帰路に就いている中、モーリは、ラングから見せてもらった話の結末について考えていた。
(神が残した秘宝・・・。<最大の魔法>?友が生き返るなんて、蘇生魔法?・・・黒魔法じゃない。黒魔法だったら、神話には決して残らない。)
うーん、と首を傾げ、頭を掻きむしる。これが<最大の魔法>であるとすれば、確かに可能だろう。問題は、なぜ、この結末が知られていないのか。モーリは考え続けた。だんだんと視線は下に落とされ、石畳の小道が延々と続くのが見える。

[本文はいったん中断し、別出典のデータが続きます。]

-- pv_equiv track=rewrite | github.com/12somyasahu/arc-lite | src/data/dataset.py | tokens_to_grid
-- ===== SOURCE A (Python) =====
-- PAD_TOKEN  = 10
--
-- BOS_TOKEN  = 11
--
-- EOS_TOKEN  = 12
--
-- SEP_TOKEN  = 13   # separates input grid from output grid in the sequence
--
-- ROW_TOKEN  = 14   # appended at the end of each row
--
-- def tokens_to_grid(tokens: list[int], width: int) -> list[list[int]]:
--     """
--     Reconstructs a 2D grid from a flat token sequence.
--     Stops at EOS_TOKEN or end of list.
--     Strips ROW_TOKEN, PAD_TOKEN, BOS_TOKEN, EOS_TOKEN, SEP_TOKEN.
--     """
--     grid = []
--     row = []
--     special = {PAD_TOKEN, BOS_TOKEN, EOS_TOKEN, SEP_TOKEN}
--
--     for tok in tokens:
--         if tok == EOS_TOKEN:
--             break
--         if tok in special:
--             continue
--         if tok == ROW_TOKEN:
--             if row:
--                 grid.append(row)
--             row = []
--         else:
--             row.append(tok)
--
--     if row:  # flush last row if no trailing ROW_TOKEN
--         grid.append(row)
--
--     return grid
-- ===== SOURCE B (Python) =====
-- PAD_TOKEN  = 10
-- BOS_TOKEN  = 11
-- EOS_TOKEN  = 12
-- SEP_TOKEN  = 13
-- ROW_TOKEN  = 14
--
-- def tokens_to_grid(tokens: list[int], width: int) -> list[list[int]]:
--     # 1) truncate at the first EOS; 2) filter out PAD/BOS/SEP;
--     # 3) split on ROW_TOKEN, keeping only non-empty segments.
--     cut = tokens.index(EOS_TOKEN) if EOS_TOKEN in tokens else len(tokens)
--     cleaned = [t for t in tokens[:cut] if not (t == PAD_TOKEN or t == BOS_TOKEN or t == SEP_TOKEN)]
--     grid = []
--     while ROW_TOKEN in cleaned:
--         i = cleaned.index(ROW_TOKEN)
--         if i:
--             grid.append(cleaned[:i])
--         cleaned = cleaned[i+1:]
--     if cleaned:
--         grid.append(cleaned)
--     return grid
-- ===== Notes on version B (the rewrite author's own statement) =====
-- stated objective: simpler
-- what changed: Replaces A's single stateful loop with mutable (grid, row) state by a three-stage pipeline: truncate the list at the first EOS_TOKEN, filter out PAD/BOS/SEP with a comprehension, then split on ROW_TOKEN keeping only non-empty segments.
import Mathlib
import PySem

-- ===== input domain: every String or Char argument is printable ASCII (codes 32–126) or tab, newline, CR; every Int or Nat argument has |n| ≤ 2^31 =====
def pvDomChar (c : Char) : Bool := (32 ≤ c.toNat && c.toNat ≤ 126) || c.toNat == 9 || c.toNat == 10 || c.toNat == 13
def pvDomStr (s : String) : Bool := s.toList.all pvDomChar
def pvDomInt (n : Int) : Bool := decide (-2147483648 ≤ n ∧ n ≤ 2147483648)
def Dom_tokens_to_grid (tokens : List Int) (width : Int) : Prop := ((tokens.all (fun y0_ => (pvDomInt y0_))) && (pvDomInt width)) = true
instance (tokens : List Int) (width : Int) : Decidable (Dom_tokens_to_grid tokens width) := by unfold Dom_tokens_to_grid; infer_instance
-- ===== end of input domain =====

-- B rebuilds the grid as a three-stage pipeline (truncate at first EOS, filter specials,
-- split on ROW_TOKEN keeping non-empty segments) instead of A's single stateful loop.

-- ===== PORT A =====
-- A's for-loop over tokens with mutable (grid, row); the `break` on EOS falls through
-- to the final `if row: grid.append(row)` flush, transcribed inline.
def tokensToGridLoopA : List Int → List Int → List (List Int) → List (List Int)
  | [], row, grid => if row ≠ [] then grid ++ [row] else grid
  | t :: ts, row, grid =>
    if t = 12 then (if row ≠ [] then grid ++ [row] else grid)
    else if t = 10 ∨ t = 11 ∨ t = 12 ∨ t = 13 then tokensToGridLoopA ts row grid
    else if t = 14 then tokensToGridLoopA ts [] (if row ≠ [] then grid ++ [row] else grid)
    else tokensToGridLoopA ts (row ++ [t]) grid

def tokens_to_grid (tokens : List Int) (_width : Int) : List (List Int) :=
  tokensToGridLoopA tokens [] []

-- ===== PORT B =====
-- Source B's while-loop: repeatedly cut at the first ROW_TOKEN, appending non-empty segments to grid.
def pvSplitRowsB (grid : List (List Int)) (l : List Int) : List (List Int) :=
  match h : PySem.List.index? l 14 with
  | none => if l ≠ [] then grid ++ [l] else grid
  | some i => pvSplitRowsB (if i ≠ 0 then grid ++ [l.take i] else grid) (l.drop (i + 1))
termination_by l.length
decreasing_by
  obtain ⟨hk, -, -⟩ := PySem.List.getElem_of_index?_eq_some h
  simp only [List.length_drop]; omega

def tokens_to_grid_alt (tokens : List Int) (_width : Int) : List (List Int) :=
  -- tokens[:cut] with cut = tokens.index(12) (a nonnegative in-range index) is exactly List.take
  pvSplitRowsB []
    ((match PySem.List.index? tokens 12 with
      | some i => tokens.take i
      | none => tokens).filter (fun t => !(t == 10 || t == 11 || t == 13)))

-- ===== PRECONDITION & SPEC =====
def Spec_tokens_to_grid (tokens : List Int) (width : Int) (out : List (List Int)) : Prop := out = tokens_to_grid_alt tokens width
instance (tokens : List Int) (width : Int) (out : List (List Int)) : Decidable (Spec_tokens_to_grid tokens width out) := by unfold Spec_tokens_to_grid; infer_instance

-- ===== CLAIM (what is proved, stated in full; the proofs are below) =====
def Claim_equal_tokens_to_grid : Prop := ∀ (tokens : List Int) (width : Int), Dom_tokens_to_grid tokens width → Spec_tokens_to_grid tokens width (tokens_to_grid tokens width)

-- ===== LEMMAS AND PROOFS =====

-- proof-side characterisation of "truncate at first 12, then drop 10/11/13"
def pvClean : List Int → List Int
  | [] => []
  | t :: ts =>
    if t = 12 then []
    else if t = 10 ∨ t = 11 ∨ t = 13 then pvClean ts
    else t :: pvClean ts

lemma pvClean_eq_trunc_filter (ts : List Int) :
    ((match PySem.List.index? ts 12 with
      | some i => ts.take i
      | none => ts).filter (fun t => !(t == 10 || t == 11 || t == 13))) = pvClean ts := by
  induction ts with
  | nil => simp [pvClean, PySem.List.index?_eq_idxOf?]
  | cons t ts ih =>
    by_cases h12 : t = 12
    · subst h12
      rw [PySem.List.index?_cons_self]
      simp [pvClean]
    · rw [PySem.List.index?_cons_of_ne ts h12]
      cases hidx : PySem.List.index? ts 12 with
      | none =>
        rw [hidx] at ih
        simp only [Option.map_none]
        by_cases hs : t = 10 ∨ t = 11 ∨ t = 13
        · rcases hs with rfl | rfl | rfl <;> · simp [pvClean]; simpa using ih
        · have h10 : t ≠ 10 := by tauto
          have h11 : t ≠ 11 := by tauto
          have h13 : t ≠ 13 := by tauto
          simp [pvClean, h12, h10, h11, h13]
          simpa using ih
      | some i =>
        rw [hidx] at ih
        simp only [Option.map_some, List.take_succ_cons]
        by_cases hs : t = 10 ∨ t = 11 ∨ t = 13
        · rcases hs with rfl | rfl | rfl <;> · simp [pvClean]; simpa using ih
        · have h10 : t ≠ 10 := by tauto
          have h11 : t ≠ 11 := by tauto
          have h13 : t ≠ 13 := by tauto
          simp [pvClean, h12, h10, h11, h13]
          simpa using ih

lemma pvSplitRowsB_no_row (grid : List (List Int)) (l : List Int) (h : (14:Int) ∉ l) :
    pvSplitRowsB grid l = if l ≠ [] then grid ++ [l] else grid := by
  rw [pvSplitRowsB]
  split
  · rfl
  · next i h' =>
    obtain ⟨hk, hv, -⟩ := PySem.List.getElem_of_index?_eq_some h'
    exact absurd (hv ▸ List.getElem_mem hk) h

lemma pvSplitRowsB_split (grid : List (List Int)) (row rest : List Int) (h : (14:Int) ∉ row) :
    pvSplitRowsB grid (row ++ 14 :: rest)
      = pvSplitRowsB (if row ≠ [] then grid ++ [row] else grid) rest := by
  have hidx : PySem.List.index? (row ++ 14 :: rest) 14 = some row.length :=
    (PySem.List.index?_eq_some_iff (row ++ 14 :: rest) 14 row.length).mpr ⟨row, rest, rfl, rfl, h⟩
  have htake : (row ++ 14 :: rest).take row.length = row := by simp
  have hdrop : (row ++ 14 :: rest).drop (row.length + 1) = rest := by
    rw [show row ++ 14 :: rest = (row ++ [14]) ++ rest by simp,
      show row.length + 1 = (row ++ [14]).length by simp, List.drop_left]
  rw [pvSplitRowsB]
  split
  · next h' => rw [h'] at hidx; cases hidx
  · next i h' =>
    rw [h'] at hidx
    have hi : i = row.length := Option.some.inj hidx
    subst hi
    rw [htake, hdrop]
    by_cases hr : row = []
    · simp [hr]
    · have : row.length ≠ 0 := by simpa using hr
      simp [hr, this]

lemma loopA_eq_split (ts : List Int) : ∀ (row : List Int) (grid : List (List Int)),
    (14:Int) ∉ row → tokensToGridLoopA ts row grid = pvSplitRowsB grid (row ++ pvClean ts) := by
  induction ts with
  | nil =>
    intro row grid h
    rw [tokensToGridLoopA, pvClean, List.append_nil, pvSplitRowsB_no_row grid row h]
  | cons t ts ih =>
    intro row grid h
    rw [tokensToGridLoopA, pvClean]
    by_cases h12 : t = 12
    · rw [if_pos h12, if_pos h12, List.append_nil, pvSplitRowsB_no_row grid row h]
    · rw [if_neg h12, if_neg h12]
      by_cases hs : t = 10 ∨ t = 11 ∨ t = 13
      · have hs' : t = 10 ∨ t = 11 ∨ t = 12 ∨ t = 13 := by tauto
        rw [if_pos hs', if_pos hs]
        exact ih row grid h
      · have hs' : ¬(t = 10 ∨ t = 11 ∨ t = 12 ∨ t = 13) := by tauto
        rw [if_neg hs', if_neg hs]
        by_cases h14 : t = 14
        · rw [if_pos h14, h14, pvSplitRowsB_split grid row (pvClean ts) h]
          simpa using ih [] (if row ≠ [] then grid ++ [row] else grid) (by simp)
        · rw [if_neg h14,
            show row ++ t :: pvClean ts = (row ++ [t]) ++ pvClean ts by simp]
          refine ih (row ++ [t]) grid ?_
          simp only [List.mem_append, List.mem_singleton]
          rintro (hm | h')
          · exact h hm
          · exact h14 h'.symm

-- ===== VERDICT (by name: the statement is the Claim_ definition above) =====
theorem tokens_to_grid_spec : Claim_equal_tokens_to_grid := by
  intro tokens width _
  unfold Spec_tokens_to_grid tokens_to_grid tokens_to_grid_alt
  rw [loopA_eq_split tokens [] [] (by simp), List.nil_append, pvClean_eq_trunc_filter]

(そもそも、アルフォンス先生はこの結末すら知らないのならば、やっぱり、誰かが思いつきで書いたということだ。うーん、でも、なんでラングはそんなもの持っていたのだろう・・・)
そこまで考えてモーリははっと思い出した。
(そういえば、あの紙にある字・・・。ラングの筆跡じゃない。それに、あの紙。随分と古びていた。きっとラングの生まれる前に書かれたものだ。・・・もしかして、ラングのお父さんとか?)
「お坊ちゃま!!心配しましたよ!!」
思わず、顔を思いっきり上げる。稲妻を切り裂くような甲高い声が、モーリが家の前にいることを気づかせてくれた。目の前にはがっしりとした体型の年配の女性が腕を腰に当てて立っていた。彼女はモーリの乳母であり、女中の長でもある。普段は糸のように細い目が、今はまん丸に見開かれている。眉は限界まで上げられていて、一目で彼女が大層怒っていることが分かった。
「考え事ですか!?全く、一体こんな時間まで何をしていたんですっ。」
「え?あれ?いつの間にこんなに暗く・・・?」
「何を呆けているのです!辺りを見れば分かることではないですかっ。」
きんきんと鼓膜を痛めつける。夕方に村をでたはず。それでも、周りはすっかり暗くなっていた。
「ごめんなさい、イスリ。ちょっと考え事をしていて・・・。」
「ええ、ええ。そうでしょうとも。・・・まったく。考え事をするのは結構ですが、没頭しすぎないように。良いですね?」
彼女は大きな扉を開き、モーリを先に家に入れさせた。
「旦那様は今、仕事のため、おりません。お戻りは明日です。どうです?久しぶりに、ホットミルクと、暖かいアップルパイでも食べますか?」
「え、いいの?」
「旦那様には内緒ですよ。」
にっこりと悪戯っぽく笑うと、人差し指を口の前でピンと立て、片目をぎゅっとつむる。イスリがコメルフォンに内緒で何かを企んでいるときによくする顔だ。
「お母様のリンゴ園で美味しいリンゴがなりましたんでね。腕によりをかけて、パイを準備してありますよ。さあ、お部屋に持って行きますから、着替えていらしてくださいな。」
「うん!ありがとう!!」
モーリは急いで、部屋に戻り、いそいそと寝間着を引き出しから取り出した。さっそくそれを着ようとシャツのボタンを外していると。
「あら、貴方、こんなところで何をしているの?」
突然、鈴の鳴るような声が耳元から聞こえた。モーリがびっくりして思わず声のする方へ振り向くと、そこに透明な羽根をつけた小さな女の子がきょとん、と顔を傾げ、空中に飛んでいた。